The number of eggs laid ranged from 32.67 to 131.33 (Table 1). The cultivar Manyhü Rhi (32.67) was substantially less preferred for oviposition while Sipheghonu (131.33) was most preferred. The current study showed variation in oviposition preference on ricebean cultivars. Chakraborty et al., (2015) also reported variation in oviposition preference by C. chinensis on five pulses. The physical characteristics of the seeds as well as biochemical components may contribute to the oviposition preference of C. chinensis (Senthilraja and Patel, 2021; Paikaray et al., 2021).

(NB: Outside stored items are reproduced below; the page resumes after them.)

-- pv_equiv track=rewrite | github.com/anuroop18/extract_keywords | extract_keywords/core.py | remove_singular_words
-- ===== SOURCE A (Python) =====
-- def remove_singular_words(word_list:list): # List of words
--     "Removes singular words when they have a corresponding plural word in a list of words."
--     plural_words = set()
--     singular_words = []
--
--     for word in word_list:
--         # Check if the word is in plural form by adding 's'
--         plural_form = word + 's'
--
--         if plural_form in word_list:
--             # If the plural form is in the list, add it to the set of plural words
--             plural_words.add(plural_form)
--         else:
--             # If the word is not in plural form, add it to the list of singular words
--             singular_words.append(word)
--
--     return singular_words
-- ===== SOURCE B (Python) =====
-- def remove_singular_words(word_list: list):
--     "Removes singular words when they have a corresponding plural word in a list of words."
--     # One pass builds the removal index: stems of every plural-looking word.
--     to_remove = set()
--     for word in word_list:
--         if word.endswith('s'):
--             to_remove.add(word[:-1])
--     # Second pass filters, preserving order and duplicates.
--     return [word for word in word_list if word not in to_remove]
-- ===== Notes on version B (the rewrite author's own statement) =====
-- stated objective: faster
-- what changed: Instead of testing word+'s' against the whole list for every word (quadratic membership scans), B builds in one pass a set of stems of the words that end in 's' and then filters the list against that set.
import Mathlib
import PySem

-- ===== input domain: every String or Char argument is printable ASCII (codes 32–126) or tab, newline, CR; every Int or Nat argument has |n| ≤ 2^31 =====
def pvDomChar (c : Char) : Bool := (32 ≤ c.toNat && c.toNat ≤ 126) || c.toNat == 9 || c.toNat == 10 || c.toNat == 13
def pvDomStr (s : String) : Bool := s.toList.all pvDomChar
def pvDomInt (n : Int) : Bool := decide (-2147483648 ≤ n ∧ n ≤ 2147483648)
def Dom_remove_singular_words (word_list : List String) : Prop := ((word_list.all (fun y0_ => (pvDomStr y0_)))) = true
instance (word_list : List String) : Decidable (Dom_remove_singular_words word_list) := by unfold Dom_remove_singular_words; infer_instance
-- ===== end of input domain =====

-- B replaces A's per-word quadratic membership scan of the whole list by a one-pass
-- removal index (the set of stems of the words ending in 's') plus a separate filter pass.


-- ===== PORT A =====
def remove_singular_words (word_list : List String) : List String :=
  (word_list.foldl
    (fun (st : PySem.Set String × List String) word =>
      let plural_form := String.ofList (word.toList ++ ['s'])
      if word_list.contains plural_form then
        (PySem.Set.add st.1 plural_form, st.2)
      else
        (st.1, st.2 ++ [word]))
    (PySem.Set.empty, [])).2

-- ===== PORT B =====
def remove_singular_words_alt (word_list : List String) : List String :=
  let to_remove : PySem.Set String :=
    word_list.foldl
      (fun s word =>
        if PySem.Str.endswith word "s" then
          PySem.Set.add s (PySem.Str.slice word none (some (-1)))
        else s)
      PySem.Set.empty
  word_list.filter (fun word => !(PySem.Set.contains to_remove word))

-- ===== PRECONDITION & SPEC =====
def Spec_remove_singular_words (word_list : List String) (out : List String) : Prop := out = remove_singular_words_alt word_list
instance (word_list : List String) (out : List String) : Decidable (Spec_remove_singular_words word_list out) := by unfold Spec_remove_singular_words; infer_instance

-- ===== CLAIM (what is proved, stated in full; the proofs are below) =====
def Claim_equal_remove_singular_words : Prop := ∀ (word_list : List String), Dom_remove_singular_words word_list → Spec_remove_singular_words word_list (remove_singular_words word_list)

-- ===== LEMMAS AND PROOFS =====

-- A's loop keeps in its second component exactly the words whose plural form is absent from the list.
theorem rsw_foldA (L : List String) (l : List String) (s : PySem.Set String) (acc : List String) :
    (l.foldl
      (fun (st : PySem.Set String × List String) word =>
        let plural_form := String.ofList (word.toList ++ ['s'])
        if L.contains plural_form then
          (PySem.Set.add st.1 plural_form, st.2)
        else
          (st.1, st.2 ++ [word]))
      (s, acc)).2
    = acc ++ l.filter (fun w => !(L.contains (String.ofList (w.toList ++ ['s'])))) := by
  induction l generalizing s acc with
  | nil => simp
  | cons w l ih =>
    rw [List.foldl_cons, List.filter_cons]
    by_cases h : L.contains (String.ofList (w.toList ++ ['s'])) = true
    · rw [if_pos h]
      have hb : (!L.contains (String.ofList (w.toList ++ ['s']))) = false := by
        rw [h]; rfl
      rw [hb]
      simp only [Bool.false_eq_true, if_false]
      exact ih _ _
    · rw [if_neg h]
      have hb : (!L.contains (String.ofList (w.toList ++ ['s']))) = true := by
        simp only [Bool.not_eq_true] at h; rw [h]; rfl
      rw [hb, if_pos rfl, ih]
      simp
/-- Membership in B's removal set: the stems of the words of l that end in 's'. -/
theorem rsw_foldB (l : List String) (s : PySem.Set String) (y : String) :
    (y ∈ l.foldl
      (fun s word =>
        if PySem.Str.endswith word "s" then
          PySem.Set.add s (PySem.Str.slice word none (some (-1)))
        else s) s)
    ↔ y ∈ s ∨ ∃ w ∈ l, PySem.Str.endswith w "s" = true ∧ y = PySem.Str.slice w none (some (-1)) := by
  induction l generalizing s with
  | nil => simp
  | cons w l ih =>
    rw [List.foldl_cons, List.exists_mem_cons_iff]
    by_cases h : PySem.Str.endswith w "s" = true
    · rw [if_pos h, ih, PySem.Set.mem_add]
      simp only [h, true_and]
      tauto
    · rw [if_neg h, ih]
      simp only [Bool.not_eq_true] at h
      simp only [h, Bool.false_eq_true, false_and, false_or]

-- The stem set contains w exactly when w ++ "s" is in the list.
theorem rsw_key (L : List String) (w : String) :
    (∃ v ∈ L, PySem.Str.endswith v "s" = true ∧ w = PySem.Str.slice v none (some (-1)))
    ↔ String.ofList (w.toList ++ ['s']) ∈ L := by
  constructor
  · rintro ⟨v, hv, hes, rfl⟩
    have h1 : ('s' :: []) <:+ v.toList := by
      rw [PySem.Str.endswith_eq] at hes
      exact (PySem.Chars.endswith_iff _ _).mp (by simpa using hes)
    obtain ⟨pre, hpre⟩ := h1
    have h2 : (PySem.Str.slice v none (some (-1))).toList = v.toList.dropLast :=
      PySem.Str.slice_to_neg_one v
    have h3 : v.toList.dropLast ++ ['s'] = v.toList := by
      rw [← hpre]; simp
    have h4 : String.ofList ((PySem.Str.slice v none (some (-1))).toList ++ ['s']) = v := by
      rw [h2, h3, String.ofList_toList]
    rw [h4]; exact hv
  · intro hmem
    refine ⟨String.ofList (w.toList ++ ['s']), hmem, ?_, ?_⟩
    · rw [PySem.Str.endswith_eq, String.toList_ofList]
      have hs : ("s" : String).toList = ['s'] := by simp
      rw [hs]
      exact (PySem.Chars.endswith_iff _ _).mpr ⟨w.toList, rfl⟩
    · apply String.toList_inj.mp
      rw [PySem.Str.slice_to_neg_one, String.toList_ofList]
      simp

theorem rsw_main (word_list : List String) :
    remove_singular_words word_list = remove_singular_words_alt word_list := by
  rw [remove_singular_words]
  rw [rsw_foldA word_list word_list PySem.Set.empty []]
  rw [List.nil_append]
  simp only [remove_singular_words_alt]
  apply List.filter_congr
  intro w hw
  have hB := rsw_foldB word_list PySem.Set.empty w
  have hk := rsw_key word_list w
  have hc : word_list.contains (String.ofList (w.toList ++ ['s']))
      = PySem.Set.contains
          (word_list.foldl
            (fun s word =>
              if PySem.Str.endswith word "s" then
                PySem.Set.add s (PySem.Str.slice word none (some (-1)))
              else s)
            PySem.Set.empty) w := by
    apply Bool.coe_iff_coe.mp
    rw [List.contains_iff_mem, PySem.Set.contains_iff, hB, ← hk]
    simp only [PySem.Set.empty, List.not_mem_nil, false_or]
  rw [hc]

-- ===== VERDICT (by name: the statement is the Claim_ definition above) =====
theorem remove_singular_words_spec : Claim_equal_remove_singular_words := by
  intro word_list _
  unfold Spec_remove_singular_words
  exact rsw_main word_list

Table 1: Biological parameters of C. chinensis on different ricebean cultivars.

Adult emergence
 The adult emergence was highest in the cultivar Sipheghonu (73.60%) and it was the least in cultivar Rhüjo (58.00%) (Table 1). The reduction in adult emergence could be due to non-preference of cultivar for oviposition. The results are in conformity with the findings of Arpitha and Sagar (2011).
Development period
The mean duration of development of C. chinensis ranged from 21.60 to 33.10 days (Table 1). The shortest development period was found in Kurhi Rhide cultivar (21.60 days). The maximum of 33.10 days was found in Mügo Rhi. The difference in the pest development period may be caused by certain physico-chemical characteristics of the seed. Chakraborty et al., (2015) and Bharathi et al., (2017) also reported similar findings in the developmental period of several pulses. The cultivars Sipheghonu and Kurhi Rhide, which were highly preferred for oviposition, showed a preference for development with less number of days. Similar finding was also reported by Khokhar and Singh (1987) in pigeonpea.
Growth index
Among the 16 cultivars, the growth index ranged from 0.057 to 0.086 (Table 1). Based on the susceptibility index the cultivars were grouped into 4 categories. The cultivars Rhüjo, Akixi Anila and Manyhü Rhi were moderately resistant; Pinchong Wethroi, Hera Ragei, Rhüluo, Ashei Nyakla, Hera Rahau, Kerhüand Rhüse were moderately susceptible; Kürhi Süre, Rhüdi and Khueishuei Shumei were susceptible and the highly susceptible cultivars were Sipheghonu, Mügo Rhi and Kurhi Rhide. Researchers frequently use the growth index to determine whether legume crops are resistant to bruchid infestation. In the present study none of the cultivars was found resistant to C. chinensis. The results are in tune with Tripathi et al., (2015) and Kavitha et al., (2018) who categorized pulses into resistant and susceptible varieties based on the growth index of pulse beetle.
Per cent infestation and weight loss
The per cent infestation by C. chinensis on different ricebean cultivars varied from 7.10 to 63.67 (Table 1). Among the cultivars, Sipheghonu had the highest percent infestation (63.67) and Rhüjo had the lowest percent infestation (7.10). The results are comparable with Khokhar and Singh (1987) who reported variation in per cent infestation by pulse beetle in pigeonpea varieties. The per cent weight loss varied from 3.73 to 11.07 (Table 1). The weight loss in cultivar Sipheghonu (11.07%) was highest. The minimum weight loss was observed in cultivar Rhüjo (3.73%). Similar findings were reported by Jatav et al., (2022) in green gram varieties. In the present study, cultivar Rhüjo had exhibited the lowest infestation and weight loss. In comparison to the other cultivars, the cultivar was less preferred for oviposition, adult emergence and delayed development period (days).
Physico-chemical parameters
The seed colour of ricebean cultivars varied from green to light green to yellowish-green, dark blue to creamy white, light yellow to light yellow with black spots and brown to light brown to light brown with black spots (Fig 1; Table 2). All the cultivars had smooth texture. The shape varied from nearly round to oblong. The seed coat thickness of the cultivars varied from 0.057±0.004mm (Hera Rahau) to 0.103±0.011mm (Pinchong wethroi). The seed size varied from 118.54±2.36mm2 (Sipheghonu) to 19.46±0.71 mm2 (Hera Rahau). The highest seed index was found in Sipheghonu (47.840.014g) and the least was in Rhüjo (5.280.008g).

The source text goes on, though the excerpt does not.